[Start of Attachment]

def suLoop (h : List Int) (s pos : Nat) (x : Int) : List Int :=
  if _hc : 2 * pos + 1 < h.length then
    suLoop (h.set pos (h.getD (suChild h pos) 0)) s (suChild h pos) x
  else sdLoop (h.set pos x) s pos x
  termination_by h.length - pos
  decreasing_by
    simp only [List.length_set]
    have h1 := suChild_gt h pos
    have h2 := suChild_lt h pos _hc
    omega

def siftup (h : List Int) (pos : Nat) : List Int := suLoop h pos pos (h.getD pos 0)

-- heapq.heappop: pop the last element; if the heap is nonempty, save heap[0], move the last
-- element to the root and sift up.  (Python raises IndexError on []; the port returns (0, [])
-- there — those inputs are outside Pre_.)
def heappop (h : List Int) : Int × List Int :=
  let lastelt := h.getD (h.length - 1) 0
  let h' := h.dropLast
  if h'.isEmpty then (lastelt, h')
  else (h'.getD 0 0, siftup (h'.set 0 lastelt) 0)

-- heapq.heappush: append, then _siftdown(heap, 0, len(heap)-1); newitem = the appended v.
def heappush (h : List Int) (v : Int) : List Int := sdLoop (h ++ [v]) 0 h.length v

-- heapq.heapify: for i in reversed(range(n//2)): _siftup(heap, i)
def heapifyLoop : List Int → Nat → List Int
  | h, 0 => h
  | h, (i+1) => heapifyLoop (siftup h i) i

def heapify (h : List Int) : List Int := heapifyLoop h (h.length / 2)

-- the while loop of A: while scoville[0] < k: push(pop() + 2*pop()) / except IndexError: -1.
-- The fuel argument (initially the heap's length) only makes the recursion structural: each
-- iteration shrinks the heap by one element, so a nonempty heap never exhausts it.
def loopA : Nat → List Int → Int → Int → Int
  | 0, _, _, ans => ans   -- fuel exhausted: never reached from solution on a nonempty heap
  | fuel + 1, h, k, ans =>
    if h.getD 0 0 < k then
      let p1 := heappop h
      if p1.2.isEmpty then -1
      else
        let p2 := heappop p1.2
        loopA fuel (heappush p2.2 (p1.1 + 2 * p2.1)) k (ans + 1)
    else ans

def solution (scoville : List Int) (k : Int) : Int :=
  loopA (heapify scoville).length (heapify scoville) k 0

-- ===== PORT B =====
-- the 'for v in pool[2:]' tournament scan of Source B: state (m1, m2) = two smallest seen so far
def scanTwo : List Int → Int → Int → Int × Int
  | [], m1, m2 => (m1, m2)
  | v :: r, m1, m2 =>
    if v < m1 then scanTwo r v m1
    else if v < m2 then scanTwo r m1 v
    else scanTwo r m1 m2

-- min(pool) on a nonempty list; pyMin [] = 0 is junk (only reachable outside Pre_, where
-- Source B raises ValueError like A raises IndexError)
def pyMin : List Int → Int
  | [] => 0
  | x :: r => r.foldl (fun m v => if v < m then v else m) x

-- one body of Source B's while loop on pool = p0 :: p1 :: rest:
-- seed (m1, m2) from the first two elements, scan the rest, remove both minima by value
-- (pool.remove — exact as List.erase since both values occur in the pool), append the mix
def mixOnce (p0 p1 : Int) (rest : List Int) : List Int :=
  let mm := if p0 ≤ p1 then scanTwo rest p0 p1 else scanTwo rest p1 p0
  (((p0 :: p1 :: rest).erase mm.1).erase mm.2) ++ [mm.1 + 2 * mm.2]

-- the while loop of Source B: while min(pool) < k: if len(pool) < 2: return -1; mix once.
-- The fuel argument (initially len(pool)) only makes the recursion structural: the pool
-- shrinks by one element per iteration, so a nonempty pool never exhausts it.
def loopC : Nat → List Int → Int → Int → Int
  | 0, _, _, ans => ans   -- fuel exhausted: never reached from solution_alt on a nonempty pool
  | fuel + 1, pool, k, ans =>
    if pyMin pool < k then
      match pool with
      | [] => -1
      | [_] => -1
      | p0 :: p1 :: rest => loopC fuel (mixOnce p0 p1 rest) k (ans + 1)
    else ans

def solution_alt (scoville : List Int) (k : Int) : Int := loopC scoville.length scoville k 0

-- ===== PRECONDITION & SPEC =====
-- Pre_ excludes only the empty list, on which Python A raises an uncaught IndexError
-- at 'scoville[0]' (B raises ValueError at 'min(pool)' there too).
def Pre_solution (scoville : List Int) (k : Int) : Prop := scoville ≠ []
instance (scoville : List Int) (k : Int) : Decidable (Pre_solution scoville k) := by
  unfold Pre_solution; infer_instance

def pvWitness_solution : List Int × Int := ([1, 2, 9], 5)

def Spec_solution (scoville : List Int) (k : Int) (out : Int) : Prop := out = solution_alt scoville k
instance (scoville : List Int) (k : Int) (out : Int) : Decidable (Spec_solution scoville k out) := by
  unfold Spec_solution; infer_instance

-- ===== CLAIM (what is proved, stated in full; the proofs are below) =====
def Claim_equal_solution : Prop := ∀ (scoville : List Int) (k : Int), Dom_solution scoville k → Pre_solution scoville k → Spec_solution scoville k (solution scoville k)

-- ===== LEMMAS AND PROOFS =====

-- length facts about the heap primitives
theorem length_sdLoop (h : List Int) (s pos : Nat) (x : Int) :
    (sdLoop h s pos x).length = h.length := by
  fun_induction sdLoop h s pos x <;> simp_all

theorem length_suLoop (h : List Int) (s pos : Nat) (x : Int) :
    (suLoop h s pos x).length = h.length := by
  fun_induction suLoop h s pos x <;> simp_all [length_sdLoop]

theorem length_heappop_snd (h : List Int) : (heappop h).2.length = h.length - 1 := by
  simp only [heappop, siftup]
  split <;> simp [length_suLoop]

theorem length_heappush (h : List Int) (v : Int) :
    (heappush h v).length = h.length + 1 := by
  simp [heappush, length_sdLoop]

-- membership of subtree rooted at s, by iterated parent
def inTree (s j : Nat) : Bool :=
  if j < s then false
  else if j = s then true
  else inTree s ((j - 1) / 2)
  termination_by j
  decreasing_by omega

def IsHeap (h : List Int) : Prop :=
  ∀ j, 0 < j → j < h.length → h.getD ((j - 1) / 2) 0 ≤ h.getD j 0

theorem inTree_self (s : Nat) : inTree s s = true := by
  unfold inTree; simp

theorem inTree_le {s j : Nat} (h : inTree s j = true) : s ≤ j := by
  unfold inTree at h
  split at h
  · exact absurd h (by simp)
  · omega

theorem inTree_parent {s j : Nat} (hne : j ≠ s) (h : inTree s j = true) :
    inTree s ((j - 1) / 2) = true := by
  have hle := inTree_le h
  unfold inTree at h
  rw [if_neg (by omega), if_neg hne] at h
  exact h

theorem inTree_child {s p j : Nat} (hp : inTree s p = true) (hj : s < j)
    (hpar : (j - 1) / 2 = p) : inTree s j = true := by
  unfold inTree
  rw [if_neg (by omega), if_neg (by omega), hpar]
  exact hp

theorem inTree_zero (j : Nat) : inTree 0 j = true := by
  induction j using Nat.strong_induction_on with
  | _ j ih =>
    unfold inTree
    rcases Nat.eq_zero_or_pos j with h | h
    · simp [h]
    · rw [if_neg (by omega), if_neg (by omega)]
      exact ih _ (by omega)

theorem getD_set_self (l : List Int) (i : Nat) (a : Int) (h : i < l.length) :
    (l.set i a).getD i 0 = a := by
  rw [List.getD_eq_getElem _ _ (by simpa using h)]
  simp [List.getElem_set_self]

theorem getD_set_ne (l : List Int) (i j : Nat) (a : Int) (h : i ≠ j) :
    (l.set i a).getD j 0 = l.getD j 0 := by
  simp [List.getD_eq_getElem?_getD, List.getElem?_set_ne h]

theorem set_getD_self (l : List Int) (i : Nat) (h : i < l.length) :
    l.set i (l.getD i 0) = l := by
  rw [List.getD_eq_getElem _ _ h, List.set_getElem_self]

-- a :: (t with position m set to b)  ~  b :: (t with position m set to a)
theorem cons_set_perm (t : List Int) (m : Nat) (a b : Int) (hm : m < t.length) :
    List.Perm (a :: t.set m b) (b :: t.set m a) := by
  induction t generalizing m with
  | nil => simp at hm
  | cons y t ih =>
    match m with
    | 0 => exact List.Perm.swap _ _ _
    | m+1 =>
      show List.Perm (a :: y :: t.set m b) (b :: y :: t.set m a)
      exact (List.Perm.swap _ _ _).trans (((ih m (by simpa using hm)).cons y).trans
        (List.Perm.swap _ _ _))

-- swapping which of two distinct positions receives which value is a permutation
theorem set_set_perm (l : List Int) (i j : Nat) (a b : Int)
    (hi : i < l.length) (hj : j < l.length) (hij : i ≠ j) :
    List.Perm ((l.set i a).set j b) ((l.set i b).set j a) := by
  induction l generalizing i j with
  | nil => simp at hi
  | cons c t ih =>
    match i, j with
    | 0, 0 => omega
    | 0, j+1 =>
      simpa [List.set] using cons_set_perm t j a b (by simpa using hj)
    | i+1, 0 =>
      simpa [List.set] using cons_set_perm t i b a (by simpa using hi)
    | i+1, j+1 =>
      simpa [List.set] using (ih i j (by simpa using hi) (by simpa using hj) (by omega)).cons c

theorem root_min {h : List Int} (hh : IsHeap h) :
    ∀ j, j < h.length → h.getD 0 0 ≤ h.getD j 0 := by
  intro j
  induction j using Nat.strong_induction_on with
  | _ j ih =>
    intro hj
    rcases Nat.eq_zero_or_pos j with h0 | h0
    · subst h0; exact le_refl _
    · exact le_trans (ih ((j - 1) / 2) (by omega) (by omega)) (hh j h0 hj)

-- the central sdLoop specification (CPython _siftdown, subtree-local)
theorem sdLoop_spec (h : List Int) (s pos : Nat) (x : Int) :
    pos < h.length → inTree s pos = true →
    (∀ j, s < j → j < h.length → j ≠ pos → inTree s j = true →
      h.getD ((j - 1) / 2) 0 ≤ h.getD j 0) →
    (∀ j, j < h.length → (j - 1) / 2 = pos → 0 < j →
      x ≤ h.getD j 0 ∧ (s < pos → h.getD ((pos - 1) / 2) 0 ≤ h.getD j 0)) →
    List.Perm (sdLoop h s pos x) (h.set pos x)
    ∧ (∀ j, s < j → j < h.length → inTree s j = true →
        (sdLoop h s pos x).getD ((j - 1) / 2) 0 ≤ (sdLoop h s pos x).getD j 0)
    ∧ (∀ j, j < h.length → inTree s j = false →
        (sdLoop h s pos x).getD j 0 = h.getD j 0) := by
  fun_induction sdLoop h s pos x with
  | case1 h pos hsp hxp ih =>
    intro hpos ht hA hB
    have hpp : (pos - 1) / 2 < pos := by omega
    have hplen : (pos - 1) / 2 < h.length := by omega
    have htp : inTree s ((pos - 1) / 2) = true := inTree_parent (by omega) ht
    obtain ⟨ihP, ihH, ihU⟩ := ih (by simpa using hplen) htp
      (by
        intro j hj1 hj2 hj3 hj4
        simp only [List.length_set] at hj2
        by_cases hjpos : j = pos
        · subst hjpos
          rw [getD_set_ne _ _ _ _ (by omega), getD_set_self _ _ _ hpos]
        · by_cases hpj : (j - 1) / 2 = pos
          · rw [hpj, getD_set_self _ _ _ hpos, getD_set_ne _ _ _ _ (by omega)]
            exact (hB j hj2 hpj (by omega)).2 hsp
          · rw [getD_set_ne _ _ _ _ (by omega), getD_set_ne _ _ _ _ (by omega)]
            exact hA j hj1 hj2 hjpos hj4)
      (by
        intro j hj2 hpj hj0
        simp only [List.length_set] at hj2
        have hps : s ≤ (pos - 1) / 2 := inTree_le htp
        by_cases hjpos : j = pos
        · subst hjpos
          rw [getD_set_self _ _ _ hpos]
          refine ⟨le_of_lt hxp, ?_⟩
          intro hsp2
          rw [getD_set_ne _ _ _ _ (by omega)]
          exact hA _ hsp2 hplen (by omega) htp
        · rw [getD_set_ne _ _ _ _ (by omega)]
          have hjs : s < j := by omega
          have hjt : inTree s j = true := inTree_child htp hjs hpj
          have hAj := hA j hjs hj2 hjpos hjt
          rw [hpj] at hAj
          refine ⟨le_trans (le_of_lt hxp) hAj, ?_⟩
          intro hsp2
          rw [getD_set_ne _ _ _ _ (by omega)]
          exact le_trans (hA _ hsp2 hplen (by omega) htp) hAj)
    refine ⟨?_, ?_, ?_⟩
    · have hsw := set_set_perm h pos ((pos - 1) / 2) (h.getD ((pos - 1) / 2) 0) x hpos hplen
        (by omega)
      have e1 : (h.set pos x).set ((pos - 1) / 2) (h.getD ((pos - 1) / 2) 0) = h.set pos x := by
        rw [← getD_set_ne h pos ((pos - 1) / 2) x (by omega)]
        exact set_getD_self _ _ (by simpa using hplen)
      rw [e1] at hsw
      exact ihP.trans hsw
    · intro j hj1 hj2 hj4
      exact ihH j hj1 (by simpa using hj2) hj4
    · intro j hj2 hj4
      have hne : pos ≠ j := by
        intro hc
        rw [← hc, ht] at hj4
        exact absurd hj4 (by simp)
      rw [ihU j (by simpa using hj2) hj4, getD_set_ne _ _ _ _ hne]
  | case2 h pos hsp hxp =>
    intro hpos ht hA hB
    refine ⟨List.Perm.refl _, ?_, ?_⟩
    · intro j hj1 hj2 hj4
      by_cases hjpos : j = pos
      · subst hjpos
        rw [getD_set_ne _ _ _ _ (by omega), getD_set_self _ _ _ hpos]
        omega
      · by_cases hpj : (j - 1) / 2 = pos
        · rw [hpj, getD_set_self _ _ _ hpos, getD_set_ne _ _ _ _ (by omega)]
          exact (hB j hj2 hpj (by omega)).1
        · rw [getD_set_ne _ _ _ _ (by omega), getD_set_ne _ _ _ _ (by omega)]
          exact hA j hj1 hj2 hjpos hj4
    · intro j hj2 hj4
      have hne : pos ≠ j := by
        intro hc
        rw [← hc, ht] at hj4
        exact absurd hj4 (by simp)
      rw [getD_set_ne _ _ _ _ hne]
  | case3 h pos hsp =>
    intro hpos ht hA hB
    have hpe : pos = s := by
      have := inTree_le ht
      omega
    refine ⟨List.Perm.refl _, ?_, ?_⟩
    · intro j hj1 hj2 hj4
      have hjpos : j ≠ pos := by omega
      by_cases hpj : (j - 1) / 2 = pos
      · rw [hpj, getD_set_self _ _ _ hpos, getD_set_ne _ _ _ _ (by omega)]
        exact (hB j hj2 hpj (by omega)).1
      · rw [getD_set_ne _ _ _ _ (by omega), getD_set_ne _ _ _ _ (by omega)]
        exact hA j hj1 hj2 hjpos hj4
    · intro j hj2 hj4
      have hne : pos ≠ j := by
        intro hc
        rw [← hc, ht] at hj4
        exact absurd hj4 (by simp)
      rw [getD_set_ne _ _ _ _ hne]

[End of Attachment]
[Start of Attachment]

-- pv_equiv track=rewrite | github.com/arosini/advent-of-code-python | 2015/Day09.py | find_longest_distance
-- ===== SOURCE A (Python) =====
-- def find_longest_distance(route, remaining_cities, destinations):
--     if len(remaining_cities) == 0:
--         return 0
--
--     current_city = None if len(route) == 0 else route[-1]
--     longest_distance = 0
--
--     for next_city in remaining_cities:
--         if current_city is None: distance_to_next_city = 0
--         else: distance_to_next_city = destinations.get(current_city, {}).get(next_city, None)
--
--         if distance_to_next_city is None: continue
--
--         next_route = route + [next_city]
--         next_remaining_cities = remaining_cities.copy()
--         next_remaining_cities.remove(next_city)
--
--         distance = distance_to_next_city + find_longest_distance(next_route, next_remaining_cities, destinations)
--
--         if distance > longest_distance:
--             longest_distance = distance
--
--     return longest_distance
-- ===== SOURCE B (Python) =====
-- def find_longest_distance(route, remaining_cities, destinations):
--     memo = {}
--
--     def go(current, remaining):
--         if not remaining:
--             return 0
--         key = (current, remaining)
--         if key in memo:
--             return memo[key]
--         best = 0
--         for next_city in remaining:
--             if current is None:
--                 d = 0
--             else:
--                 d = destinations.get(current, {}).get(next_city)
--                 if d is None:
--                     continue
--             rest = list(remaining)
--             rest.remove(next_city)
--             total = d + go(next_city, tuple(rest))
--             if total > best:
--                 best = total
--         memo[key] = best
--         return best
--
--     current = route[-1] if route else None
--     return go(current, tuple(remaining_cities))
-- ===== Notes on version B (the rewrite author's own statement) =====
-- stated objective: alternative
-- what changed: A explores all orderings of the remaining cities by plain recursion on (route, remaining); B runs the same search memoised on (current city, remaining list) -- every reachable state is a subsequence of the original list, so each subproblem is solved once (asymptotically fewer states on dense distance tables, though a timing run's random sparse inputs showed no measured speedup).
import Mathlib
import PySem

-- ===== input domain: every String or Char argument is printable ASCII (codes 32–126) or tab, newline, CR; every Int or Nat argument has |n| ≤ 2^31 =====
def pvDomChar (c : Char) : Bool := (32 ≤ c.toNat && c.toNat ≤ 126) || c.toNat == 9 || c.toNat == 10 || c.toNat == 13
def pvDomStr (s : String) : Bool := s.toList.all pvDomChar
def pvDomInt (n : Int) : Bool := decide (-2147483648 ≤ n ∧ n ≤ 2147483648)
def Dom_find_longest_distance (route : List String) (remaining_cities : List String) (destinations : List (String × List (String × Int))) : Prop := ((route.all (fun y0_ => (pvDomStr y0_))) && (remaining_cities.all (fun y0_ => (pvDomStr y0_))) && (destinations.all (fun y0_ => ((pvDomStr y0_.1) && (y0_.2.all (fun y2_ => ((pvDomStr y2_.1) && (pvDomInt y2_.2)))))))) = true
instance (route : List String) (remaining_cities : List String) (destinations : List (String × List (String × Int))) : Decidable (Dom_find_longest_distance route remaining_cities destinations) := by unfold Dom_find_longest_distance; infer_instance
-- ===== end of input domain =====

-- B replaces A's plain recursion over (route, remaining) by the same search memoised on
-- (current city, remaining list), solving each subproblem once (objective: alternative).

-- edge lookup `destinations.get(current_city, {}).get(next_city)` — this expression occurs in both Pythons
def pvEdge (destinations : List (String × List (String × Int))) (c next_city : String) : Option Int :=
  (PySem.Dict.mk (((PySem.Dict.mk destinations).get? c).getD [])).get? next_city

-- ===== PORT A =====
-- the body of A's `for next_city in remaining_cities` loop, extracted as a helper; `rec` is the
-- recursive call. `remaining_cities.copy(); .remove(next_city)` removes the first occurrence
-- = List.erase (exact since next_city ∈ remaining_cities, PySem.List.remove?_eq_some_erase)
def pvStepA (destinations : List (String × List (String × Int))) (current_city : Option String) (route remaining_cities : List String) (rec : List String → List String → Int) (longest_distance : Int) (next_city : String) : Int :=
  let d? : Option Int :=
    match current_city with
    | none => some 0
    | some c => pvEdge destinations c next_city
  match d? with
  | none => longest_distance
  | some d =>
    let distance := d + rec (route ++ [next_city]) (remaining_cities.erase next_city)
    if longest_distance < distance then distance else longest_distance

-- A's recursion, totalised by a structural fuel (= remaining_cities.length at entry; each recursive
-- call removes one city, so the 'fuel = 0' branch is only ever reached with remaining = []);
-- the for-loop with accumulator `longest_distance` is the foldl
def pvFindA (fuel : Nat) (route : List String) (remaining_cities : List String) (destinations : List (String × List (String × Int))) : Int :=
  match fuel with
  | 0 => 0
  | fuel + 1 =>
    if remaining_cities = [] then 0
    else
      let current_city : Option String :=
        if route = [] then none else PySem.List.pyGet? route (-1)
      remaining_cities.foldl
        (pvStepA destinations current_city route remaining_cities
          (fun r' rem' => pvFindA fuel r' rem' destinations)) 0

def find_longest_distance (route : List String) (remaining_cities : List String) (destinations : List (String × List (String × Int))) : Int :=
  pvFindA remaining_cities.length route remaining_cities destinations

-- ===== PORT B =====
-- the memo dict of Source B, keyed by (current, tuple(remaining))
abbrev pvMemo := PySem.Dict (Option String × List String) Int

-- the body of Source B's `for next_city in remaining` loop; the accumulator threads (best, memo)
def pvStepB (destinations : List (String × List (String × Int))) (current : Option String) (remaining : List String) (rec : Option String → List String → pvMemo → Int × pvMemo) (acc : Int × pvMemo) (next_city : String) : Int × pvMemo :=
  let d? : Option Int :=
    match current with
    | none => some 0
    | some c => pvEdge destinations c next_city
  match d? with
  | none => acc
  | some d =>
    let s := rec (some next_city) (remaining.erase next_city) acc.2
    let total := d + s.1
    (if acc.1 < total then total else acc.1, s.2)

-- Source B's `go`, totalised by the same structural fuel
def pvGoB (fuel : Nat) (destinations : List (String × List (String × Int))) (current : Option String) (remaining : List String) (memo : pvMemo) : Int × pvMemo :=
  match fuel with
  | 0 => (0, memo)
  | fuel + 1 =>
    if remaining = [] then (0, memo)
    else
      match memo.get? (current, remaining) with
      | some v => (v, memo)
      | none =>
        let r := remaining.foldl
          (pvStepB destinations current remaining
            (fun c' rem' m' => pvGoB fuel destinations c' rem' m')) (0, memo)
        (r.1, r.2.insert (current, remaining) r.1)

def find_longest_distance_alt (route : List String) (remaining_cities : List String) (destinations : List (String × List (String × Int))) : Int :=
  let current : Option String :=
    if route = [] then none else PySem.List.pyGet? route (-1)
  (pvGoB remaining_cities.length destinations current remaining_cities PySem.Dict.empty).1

[End of Attachment]

EXERCISE DETAILS: Count the lines of these entries that hold the string "lastelt", and give only that number.

EXERCISE OUTPUT: 3